Avez-vous remarqué que certaines odeurs du quotidien vous semblent moins intenses qu’avant ? Selon des chercheurs britanniques, une altération durable de l’odorat n’est pas anodine. Des travaux de l’Université d’East Anglia montrent que les troubles de l’odorat sont impliqués dans plus d’une centaine de maladies, qu’elles soient neurologiques, physiques ou génétiques.
Un trouble de l’odorat pourrait être un signe précoce de maladie
L’odeur de votre café vous paraît plus fade qu’avant ? Le parfum de votre conjoint se fait moins perceptible ? Ces changements passent souvent inaperçus, surtout depuis que l’anosmie n’est plus au centre de l’actualité sanitaire. Pourtant, les scientifiques tirent aujourd’hui la sonnette d’alarme.
Selon une vaste analyse menée par l’Université d’East Anglia et publiée dans Clinical Otolaryngology, les troubles de l’odorat sont présents dans au moins 139 maladies différentes. Les chercheurs estiment que ce sens, longtemps négligé, pourrait contribuer à des situations de fragilité, de malnutrition ou d’isolement, avec un impact significatif sur votre santé à long terme.
Un symptôme trop souvent négligé
Le professeur Carl Philpott, ORL à l’Université d’East Anglia, insiste sur le rôle vital de l’odorat pour la santé physique, mentale et sociale. « Un odorat défaillant n’est pas un simple désagrément mais un véritable signal d’alerte. » précise-t-il.

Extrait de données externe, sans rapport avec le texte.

-- pv_equiv track=rewrite | github.com/RFCNLP/RFCNLP | nlp2promela/graphUtils.py | adjustedNumber
-- ===== SOURCE A (Python) =====
-- def adjustedNumber(number, missing):
--     # The integer number line is like:
--     # [][][][][][][][][][][][][][][][][][][][][][]
--     # but our number line is like
--     # [][][]<>[][][][]<><>[][][][]<>[][][][]<><><>
--     # where the <> are the missing numbers.
--     # So, given the index in the line Z - missing,
--     # what is the index in the original line Z?
--     cur_z     = 0
--     cur_z_mod = 0
--     while cur_z_mod < number:
--         cur_z += 1
--         if not cur_z in missing:
--             cur_z_mod += 1
--     return cur_z - 1
-- ===== SOURCE B (Python) =====
-- def adjustedNumber(number, missing):
--     # Walk the distinct missing values in ascending order: every missing value
--     # that lands at or below the current candidate shifts the candidate up by one.
--     if number <= 0:
--         return -1
--     ans = number
--     for m in sorted(set(missing)):
--         if 1 <= m <= ans:
--             ans += 1
--     return ans - 1
-- ===== Notes on version B (the rewrite author's own statement) =====
-- stated objective: alternative
-- what changed: Replaces the unit-step walk along the number line (with a list-membership test per step) by a single ascending pass over sorted(set(missing)) that shifts the candidate index once per relevant missing value.
import Mathlib
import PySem

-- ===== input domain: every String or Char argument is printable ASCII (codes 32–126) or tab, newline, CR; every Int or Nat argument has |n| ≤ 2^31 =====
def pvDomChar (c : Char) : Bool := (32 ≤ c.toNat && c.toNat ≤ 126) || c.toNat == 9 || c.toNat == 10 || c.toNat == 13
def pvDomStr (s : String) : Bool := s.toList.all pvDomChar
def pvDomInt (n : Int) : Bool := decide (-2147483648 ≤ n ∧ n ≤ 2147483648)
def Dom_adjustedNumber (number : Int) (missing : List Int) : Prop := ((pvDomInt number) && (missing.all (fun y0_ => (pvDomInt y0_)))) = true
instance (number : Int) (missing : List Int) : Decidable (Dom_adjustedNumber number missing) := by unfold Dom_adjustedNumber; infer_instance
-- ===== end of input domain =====

-- B changes the algorithm: one ascending pass over sorted(set(missing)) that shifts the
-- candidate index, instead of a unit-step walk along the number line; objective: alternative.

-- ===== PORT A =====
-- A's while loop; state (cur_z, cur_z_mod); terminates because each step either
-- consumes one still-uncounted slot (cur_z_mod grows) or passes one missing value above cur_z.
def aLoop (number : Int) (missing : List Int) (z zm : Int) : Int :=
  if zm < number then
    if (z + 1) ∈ missing then aLoop number missing (z + 1) zm
    else aLoop number missing (z + 1) (zm + 1)
  else z - 1
termination_by (number - zm).toNat + missing.countP (fun m => decide (z < m))
decreasing_by
  · have hmem : (z + 1) ∈ missing := by assumption
    have hlt : missing.countP (fun m => decide (z + 1 < m)) <
        missing.countP (fun m => decide (z < m)) := by
      induction missing with
      | nil => simp at hmem
      | cons a t ih =>
        rcases List.mem_cons.mp hmem with h | h
        · subst h
          have h1 : t.countP (fun m => decide (z + 1 < m)) ≤
              t.countP (fun m => decide (z < m)) := by
            apply List.countP_mono_left
            intro a _ h; simp at h ⊢; omega
          simp
          omega
        · have := ih h
          simp [List.countP_cons]
          split_ifs with h1 h2 <;> simp_all <;> omega
    omega
  · have h1 : missing.countP (fun m => decide (z + 1 < m)) ≤
        missing.countP (fun m => decide (z < m)) := by
      apply List.countP_mono_left
      intro a _ h; simp at h ⊢; omega
    omega

def adjustedNumber (number : Int) (missing : List Int) : Int :=
  aLoop number missing 0 0

-- ===== PORT B =====
def bStep (ans m : Int) : Int := if 1 ≤ m ∧ m ≤ ans then ans + 1 else ans

def adjustedNumber_alt (number : Int) (missing : List Int) : Int :=
  if number ≤ 0 then -1
  else ((PySem.List.sorted (PySem.Set.ofList missing) (fun x => x) false).foldl bStep number) - 1

-- ===== PRECONDITION & SPEC =====
def Spec_adjustedNumber (number : Int) (missing : List Int) (out : Int) : Prop := out = adjustedNumber_alt number missing
instance (number : Int) (missing : List Int) (out : Int) : Decidable (Spec_adjustedNumber number missing out) := by unfold Spec_adjustedNumber; infer_instance

-- ===== CLAIM (what is proved, stated in full; the proofs are below) =====
def Claim_equal_adjustedNumber : Prop := ∀ (number : Int) (missing : List Int), Dom_adjustedNumber number missing → Spec_adjustedNumber number missing (adjustedNumber number missing)

-- ===== LEMMAS AND PROOFS =====

-- bStep is a no-op on a list whose elements all exceed the accumulator.
lemma foldl_bStep_noop (ms : List Int) (c : Int) (h : ∀ m ∈ ms, c < m) :
    ms.foldl bStep c = c := by
  induction ms with
  | nil => rfl
  | cons a t ih =>
    have ha := h a (List.mem_cons_self ..)
    have : bStep c a = c := by unfold bStep; split_ifs with hh; omega; rfl
    rw [List.foldl_cons, this, ih (fun m hm => h m (List.mem_cons_of_mem _ hm))]

-- nonpositive elements are no-ops of bStep
lemma foldl_bStep_filter_pos (ms : List Int) (ans : Int) :
    ms.foldl bStep ans = (ms.filter (fun m => decide (0 < m))).foldl bStep ans := by
  induction ms generalizing ans with
  | nil => rfl
  | cons a t ih =>
    by_cases ha : 0 < a
    · simp [ha, ih]
    · have : bStep ans a = ans := by unfold bStep; split_ifs with hh; omega; rfl
      simp [ha, this, ih]

-- In a strictly increasing list, splitting off z+1 from "the elements above z".
lemma filter_succ_split (ms : List Int) (hs : ms.Pairwise (· < ·)) (z : Int) :
    ms.filter (fun m => decide (z < m)) =
      (if (z + 1) ∈ ms then (z + 1) :: ms.filter (fun m => decide (z + 1 < m))
       else ms.filter (fun m => decide (z + 1 < m))) := by
  induction ms with
  | nil => simp
  | cons a t ih =>
    have ha : ∀ b ∈ t, a < b := (List.pairwise_cons.mp hs).1
    have ht : t.Pairwise (· < ·) := (List.pairwise_cons.mp hs).2
    by_cases hz : z < a
    · have hft : t.filter (fun m => decide (z < m)) =
          t.filter (fun m => decide (z + 1 < m)) := by
        apply List.filter_congr
        intro b hb
        have := ha b hb; simp; omega
      by_cases hza : a = z + 1
      · subst hza
        simp [hz, hft]
      · have hnmem : (z + 1) ∉ a :: t := by
          intro h
          rcases List.mem_cons.mp h with h | h
          · omega
          · exact absurd (ha _ h) (by omega)
        have hlt : z + 1 < a := by omega
        simp [hz, hnmem, hft, hlt]
    · have hnm : ¬ z + 1 < a := by omega
      have hane : ¬ (z + 1 = a) := by omega
      have h1 : ((z + 1) ∈ a :: t) = ((z + 1) ∈ t) := by
        simp [List.mem_cons, hane]
      by_cases hm : (z + 1) ∈ t
      · simp only [List.filter_cons, h1] at ih ⊢
        rw [ih ht, if_pos hm]
        simp [hz, hnm, hm]
      · simp only [List.filter_cons, h1] at ih ⊢
        simp [hz, hnm, ih ht, hm]

-- Main invariant: A's loop from state (z, zm) equals B's fold over the still-relevant
-- part of the strictly sorted deduplicated missing list.
lemma aLoop_eq_fold (n : Int) (l ms : List Int) (hmem : ∀ x, x ∈ ms ↔ x ∈ l)
    (hs : ms.Pairwise (· < ·)) :
    ∀ z zm, 0 ≤ z → zm ≤ n →
      aLoop n l z zm = (ms.filter (fun m => decide (z < m))).foldl bStep (z + (n - zm)) - 1 := by
  intro z zm
  induction z, zm using aLoop.induct n l with
  | case1 z zm hlt hin ih =>
    intro hz hzm
    have hms : (z + 1) ∈ ms := (hmem _).mpr hin
    rw [filter_succ_split ms hs z, if_pos hms]
    have hstep : bStep (z + (n - zm)) (z + 1) = z + 1 + (n - zm) := by
      unfold bStep; split_ifs with hh
      · omega
      · exfalso; omega
    rw [aLoop, if_pos hlt, if_pos hin, ih (by omega) hzm, List.foldl_cons, hstep]
  | case2 z zm hlt hin ih =>
    intro hz hzm
    have hms : (z + 1) ∉ ms := fun h => hin ((hmem _).mp h)
    rw [filter_succ_split ms hs z, if_neg hms]
    rw [aLoop, if_pos hlt, if_neg hin, ih (by omega) (by omega)]
    congr 2
    omega
  | case3 z zm hlt =>
    intro hz hzm
    have hzm' : zm = n := by omega
    rw [aLoop, if_neg hlt]
    have : (ms.filter (fun m => decide (z < m))).foldl bStep (z + (n - zm)) = z := by
      subst hzm'
      simp only [sub_self, add_zero]
      apply foldl_bStep_noop
      intro m hm
      have := List.of_mem_filter hm
      simpa using this
    rw [this]

-- ===== VERDICT (by name: the statement is the Claim_ definition above) =====
theorem adjustedNumber_spec : Claim_equal_adjustedNumber := by
  intro number missing _
  unfold Spec_adjustedNumber adjustedNumber adjustedNumber_alt
  set ms := PySem.List.sorted (PySem.Set.ofList missing) (fun x => x) false with hms
  have hsp : ms.Pairwise (· < ·) := PySem.List.sorted_ofList_pairwise_lt missing
  have hmem : ∀ x, x ∈ ms ↔ x ∈ missing := by
    intro x
    rw [hms, PySem.List.mem_sorted, PySem.Set.mem_ofList]
  by_cases hn : number ≤ 0
  · rw [if_pos hn, aLoop, if_neg (by omega)]
    norm_num
  · rw [if_neg hn]
    rw [aLoop_eq_fold number missing ms hmem hsp 0 0 (by omega) (by omega)]
    rw [foldl_bStep_filter_pos ms number]
    have h0 : (0 : Int) + (number - 0) = number := by omega
    rw [h0]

En effet, l’odorat permet de savourer les aliments, de détecter des dangers comme le gaz ou la fumée, et de maintenir des liens sociaux grâce aux odeurs. Une diminution de ce sens est appelée hyposmie, tandis que sa disparition totale se nomme anosmie.
Longtemps ignoré, l’odorat peut parfois se détériorer très tôt dans certaines maladies et constituer un signe précoce de troubles futurs.
Perte d’odorat : quand consulter ?
Des études scientifiques établissent un lien entre un odorat déficient et un risque accru de maladies neurodégénératives comme Alzheimer ou Parkinson. Ce trouble peut apparaître bien avant les premiers symptômes neurologiques et constitue un facteur de risque indépendant de fragilité et de diminution de l’espérance de vie.
D’autres études menées chez des personnes âgées aux États-Unis ont également relié un mauvais odorat à un risque accru de dépression, de maladies cardiovasculaires et de mortalité précoce.
Un rhume ou une grippe peut temporairement altérer l’odorat, mais lorsque la perte dure plusieurs semaines, sans nez bouché, et s’accompagne d’une perte d’appétit ou de troubles de l’humeur, il devient important de consulter votre médecin pour en identifier la cause.